And so, if I go to my client and say, I'm going to hold everyone accountable, including you, Mr. Client, right? That's what it's about. You can hold me accountable. A partner has to do their job. And my, part of my job is to make sure that everybody else does their job. I mean, we're not the project managers.

But we're the procurement managers. And the hotel can't open unless the products are there. Okay, so, you can say anything you want. They can build the hotel, they can do, make it gorgeous, finishes. But if there's no furniture, there's no, there's no guests. Right? If there's no bed, and no drapes, you can't sleep in the room.

I mean, it sounds so ridiculous, but it's true. Um, yeah, you can live without a floor lamp in the lobby. Nobody really cares, it might be dark in that corner. But, so what? But you can't live without the bed. And you can't live without the sheets on the bed. You can't live without the drapes. There are things you can't live without.

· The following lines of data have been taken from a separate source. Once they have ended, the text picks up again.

-- pv_equiv track=rewrite | github.com/bghira/SimpleTuner | simpletuner/helpers/training/lora_format.py | detect_state_dict_format
-- ===== SOURCE A (Python) =====
-- from enum import Enum
-- from typing import Any, Dict, Optional, Tuple
--
-- class PEFTLoRAFormat(str, Enum):
--     DIFFUSERS = "diffusers"
--     COMFYUI = "comfyui"
--
-- def detect_state_dict_format(state_dict: Dict[str, Any]) -> Optional[PEFTLoRAFormat]:
--     """
--     Heuristically detect whether a state dict looks like ComfyUI-style or Diffusers/PEFT-style.
--     Returns None when no keys are present.
--     """
--     if not state_dict:
--         return None
--
--     keys = list(state_dict.keys())
--     comfy_prefix_hits = sum(k.startswith("diffusion_model.") for k in keys)
--     comfy_alpha_hits = sum(k.endswith(".alpha") for k in keys)
--     comfy_ab_hits = sum(".lora_A" in k or ".lora_B" in k for k in keys)
--     diffusers_down_up_hits = sum(".lora.down" in k or ".lora.up" in k for k in keys)
--
--     if comfy_prefix_hits or (comfy_alpha_hits and diffusers_down_up_hits == 0):
--         return PEFTLoRAFormat.COMFYUI
--     if comfy_ab_hits and diffusers_down_up_hits == 0 and comfy_prefix_hits >= 0:
--         return PEFTLoRAFormat.COMFYUI
--     return PEFTLoRAFormat.DIFFUSERS
-- ===== SOURCE B (Python) =====
-- from enum import Enum
-- from typing import Any, Dict, Optional
--
-- class PEFTLoRAFormat(str, Enum):
--     DIFFUSERS = "diffusers"
--     COMFYUI = "comfyui"
--
-- def detect_state_dict_format(state_dict: Dict[str, Any]) -> Optional[PEFTLoRAFormat]:
--     if not state_dict:
--         return None
--     # Single early-exit scan: a 'diffusion_model.' prefix is decisive on its own
--     # (it forces COMFYUI regardless of any other key), so return immediately on it.
--     # Otherwise accumulate just two flags: a weak comfy signal (alpha or lora_A/B key)
--     # and a diffusers signal (lora.down/up key), and decide after the scan.
--     weak_comfy = False
--     diffusers_marker = False
--     for k in state_dict:
--         if k.startswith("diffusion_model."):
--             return PEFTLoRAFormat.COMFYUI
--         if k.endswith(".alpha") or ".lora_A" in k or ".lora_B" in k:
--             weak_comfy = True
--         if ".lora.down" in k or ".lora.up" in k:
--             diffusers_marker = True
--     if weak_comfy and not diffusers_marker:
--         return PEFTLoRAFormat.COMFYUI
--     return PEFTLoRAFormat.DIFFUSERS
-- ===== Notes on version B (the rewrite author's own statement) =====
-- stated objective: simpler
-- what changed: Replaces four independent counting passes combined by a boolean formula with one early-exit scan organised as a decision hierarchy: the decisive 'diffusion_model.' prefix returns COMFYUI immediately, the two weak comfy signals (alpha, lora_A/B) are merged into a single flag, and only the weak-signal-vs-downup comparison is decided after the scan (the vacuous 'comfy_prefix_hits >= 0' test disappears).
import Mathlib
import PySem

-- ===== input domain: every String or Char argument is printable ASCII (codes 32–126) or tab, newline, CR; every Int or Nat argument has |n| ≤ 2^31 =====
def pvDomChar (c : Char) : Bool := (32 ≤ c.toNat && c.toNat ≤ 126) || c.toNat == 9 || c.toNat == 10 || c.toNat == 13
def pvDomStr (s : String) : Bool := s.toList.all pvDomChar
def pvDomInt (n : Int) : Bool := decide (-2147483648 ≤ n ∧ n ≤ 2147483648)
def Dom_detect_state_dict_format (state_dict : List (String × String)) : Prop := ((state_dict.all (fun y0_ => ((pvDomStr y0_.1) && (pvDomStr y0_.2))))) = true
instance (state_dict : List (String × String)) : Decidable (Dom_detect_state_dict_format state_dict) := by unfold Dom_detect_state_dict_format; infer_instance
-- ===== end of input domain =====

-- B replaces A's four counting passes and boolean formula with one early-exit scan: the
-- decisive prefix returns immediately, two merged flags decide afterwards; same return value.
-- ===== PORT A =====
def detect_state_dict_format (state_dict : List (String × String)) : Option String :=
  if state_dict = [] then none
  else
    let keys := state_dict.map Prod.fst
    let comfy_prefix_hits : Int := (keys.map (fun k => if PySem.Str.startswith k "diffusion_model." then (1:Int) else 0)).sum
    let comfy_alpha_hits : Int := (keys.map (fun k => if PySem.Str.endswith k ".alpha" then (1:Int) else 0)).sum
    let comfy_ab_hits : Int := (keys.map (fun k => if PySem.Str.isIn ".lora_A" k || PySem.Str.isIn ".lora_B" k then (1:Int) else 0)).sum
    let diffusers_down_up_hits : Int := (keys.map (fun k => if PySem.Str.isIn ".lora.down" k || PySem.Str.isIn ".lora.up" k then (1:Int) else 0)).sum
    if comfy_prefix_hits ≠ 0 ∨ (comfy_alpha_hits ≠ 0 ∧ diffusers_down_up_hits = 0) then some "comfyui"
    else if comfy_ab_hits ≠ 0 ∧ diffusers_down_up_hits = 0 ∧ comfy_prefix_hits ≥ 0 then some "comfyui"
    else some "diffusers"

-- ===== PORT B =====
-- the early-exit for-loop of Source B: returns "comfyui" at the first decisive prefix key,
-- otherwise carries the two flags to the post-loop decision
def dsdScan : List (String × String) → Bool → Bool → Option String
  | [], weak_comfy, diffusers_marker =>
      if weak_comfy && !diffusers_marker then some "comfyui" else some "diffusers"
  | kv :: rest, weak_comfy, diffusers_marker =>
      let k := kv.1
      if PySem.Str.startswith k "diffusion_model." then some "comfyui"
      else
        dsdScan rest
          (weak_comfy || (PySem.Str.endswith k ".alpha" || PySem.Str.isIn ".lora_A" k || PySem.Str.isIn ".lora_B" k))
          (diffusers_marker || (PySem.Str.isIn ".lora.down" k || PySem.Str.isIn ".lora.up" k))

def detect_state_dict_format_alt (state_dict : List (String × String)) : Option String :=
  if state_dict = [] then none
  else dsdScan state_dict false false

-- ===== PRECONDITION & SPEC =====
def Spec_detect_state_dict_format (state_dict : List (String × String)) (out : Option String) : Prop := out = detect_state_dict_format_alt state_dict
instance (state_dict : List (String × String)) (out : Option String) : Decidable (Spec_detect_state_dict_format state_dict out) := by unfold Spec_detect_state_dict_format; infer_instance

-- ===== CLAIM (what is proved, stated in full; the proofs are below) =====
def Claim_equal_detect_state_dict_format : Prop := ∀ (state_dict : List (String × String)), Dom_detect_state_dict_format state_dict → Spec_detect_state_dict_format state_dict (detect_state_dict_format state_dict)

-- ===== LEMMAS AND PROOFS =====

theorem sum_ite_ne_zero_iff_any {α : Type} (l : List α) (p : α → Bool) :
    (l.map (fun k => if p k then (1:Int) else 0)).sum ≠ 0 ↔ l.any p = true := by
  induction l with
  | nil => simp
  | cons x xs ih =>
    simp only [List.map_cons, List.sum_cons, List.any_cons]
    by_cases h : p x = true <;> simp [h, ih]
    · intro _
      have : (0:Int) ≤ (xs.map (fun k => if p k then (1:Int) else 0)).sum := by
        apply List.sum_nonneg; intro y hy
        simp only [List.mem_map] at hy
        obtain ⟨z, _, rfl⟩ := hy
        split <;> omega
      omega

theorem sum_ite_nonneg {α : Type} (l : List α) (p : α → Bool) :
    (0:Int) ≤ (l.map (fun k => if p k then (1:Int) else 0)).sum := by
  apply List.sum_nonneg; intro y hy
  simp only [List.mem_map] at hy
  obtain ⟨z, _, rfl⟩ := hy
  split <;> omega

-- characterisation of B's early-exit scan
theorem dsdScan_eq (l : List (String × String)) (c d : Bool) :
    dsdScan l c d =
      if l.any (fun kv => PySem.Str.startswith kv.1 "diffusion_model.") then some "comfyui"
      else if (c || l.any (fun kv => PySem.Str.endswith kv.1 ".alpha" || PySem.Str.isIn ".lora_A" kv.1 || PySem.Str.isIn ".lora_B" kv.1))
              && !(d || l.any (fun kv => PySem.Str.isIn ".lora.down" kv.1 || PySem.Str.isIn ".lora.up" kv.1)) then some "comfyui"
      else some "diffusers" := by
  induction l generalizing c d with
  | nil => simp only [dsdScan, List.any_nil, Bool.or_false, Bool.false_eq_true, if_false]
  | cons x xs ih =>
    simp only [dsdScan, List.any_cons]
    cases hP : PySem.Str.startswith x.1 "diffusion_model." with
    | true => simp only [hP, Bool.true_or, if_true]
    | false =>
      simp only [hP, Bool.false_or, Bool.false_eq_true, if_false]
      rw [ih]
      simp only [Bool.or_assoc]

theorem any_or_split {α : Type} (l : List α) (q r : α → Bool) :
    l.any (fun k => q k || r k) = (l.any q || l.any r) := by
  induction l with
  | nil => rfl
  | cons x xs ih =>
    simp only [List.any_cons, ih]
    cases q x <;> cases r x <;> cases xs.any q <;> cases xs.any r <;> rfl

-- A's counting if-chain equals B's decision tree, over abstract predicates
theorem decision_eq {α : Type} (l : List α) (p q r s : α → Bool) :
    (if (l.map (fun k => if p k then (1:Int) else 0)).sum ≠ 0 ∨
        ((l.map (fun k => if q k then (1:Int) else 0)).sum ≠ 0 ∧
         (l.map (fun k => if s k then (1:Int) else 0)).sum = 0) then some "comfyui"
     else if (l.map (fun k => if r k then (1:Int) else 0)).sum ≠ 0 ∧
             (l.map (fun k => if s k then (1:Int) else 0)).sum = 0 ∧
             (l.map (fun k => if p k then (1:Int) else 0)).sum ≥ 0 then some "comfyui"
     else (some "diffusers" : Option String))
    = if l.any p then some "comfyui"
      else if l.any (fun k => q k || r k) && !l.any s then some "comfyui"
      else some "diffusers" := by
  have hp := sum_ite_ne_zero_iff_any l p
  have hq := sum_ite_ne_zero_iff_any l q
  have hr := sum_ite_ne_zero_iff_any l r
  have hs := sum_ite_ne_zero_iff_any l s
  have hpn := sum_ite_nonneg l p
  rw [any_or_split]
  cases hap : l.any p <;> cases haq : l.any q <;> cases har : l.any r <;> cases has : l.any s <;>
    simp_all

-- ===== VERDICT (by name: the statement is the Claim_ definition above) =====
theorem detect_state_dict_format_spec : Claim_equal_detect_state_dict_format := by
  intro sd _
  unfold Spec_detect_state_dict_format detect_state_dict_format detect_state_dict_format_alt
  by_cases hnil : sd = []
  · simp [hnil]
  · simp only [if_neg hnil]
    rw [dsdScan_eq, decision_eq (sd.map Prod.fst)]
    simp only [List.any_map, Function.comp_def, Bool.or_assoc, Bool.false_or]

And so, oversimplifying, right, we're part of this process. And we're part of the problem solving. And so, it's really how you approach it, right? And if you have a collaborative, positive approach. If you have integrity. If you're courteous. And you respect all the players in the room. They aren't there by accident, right?

They're there because they're talented, because they're qualified. Some are more qualified, some are less qualified, but they didn't get there by accident. Nobody just picked somebody off the street and said, hey, can you design this hotel? Yeah, you might be a young interior designer, you may not have a huge amount of hospitality experience, but that's where we can help the process, right?

I don't need to point at you and say, the reason this went wrong is because you don't know what you're doing. I'd much prefer to say, the reason this can go right is because I know how to help you make it go right. And if I bring in the right manufacturer who will help you design a piece of furniture that will perform, uh, many, many, many years ago on a project and a designer not to be named, um, they wanted, uh, a desk in the room with a very thin Uh, like spindle, leg, and the manufacturer, which is sadly no longer in business, American Martinsville, had one of the most qualified furniture, uh, designers in the world who ordered for American.

Who was that? Uh, Curtis. Uh, Curtis. It was Curtis Lessing. I think it was many years ago, uh, but Curtis said, listen, I've tried very hard to tell the designer. Um, the leg is too thin. It will not perform. Um, so... Can we just say the designer is Michael Bennett? It was not Michael. But the designer is still in the industry, so I don't want to say anything.

Okay. And so, he said, I'm coming out there. I'm going to come out to the Mallroom Revue because I want you to know something, Mitch. Um, we refused to build it the way the designer... Even though, uh, they signed off on the shop drawing. I went into engineering and I changed it. And I made it so it's not going to break.

It's not going to be dangerous. And, but I still think we executed the design. But I can't say, and if we lose the job, we lose the job. Because I didn't do what the designer wanted. But I can't do it. Right. And I know it won't perform. And ultimately, you're going to come back to me, and hopefully nobody gets hurt.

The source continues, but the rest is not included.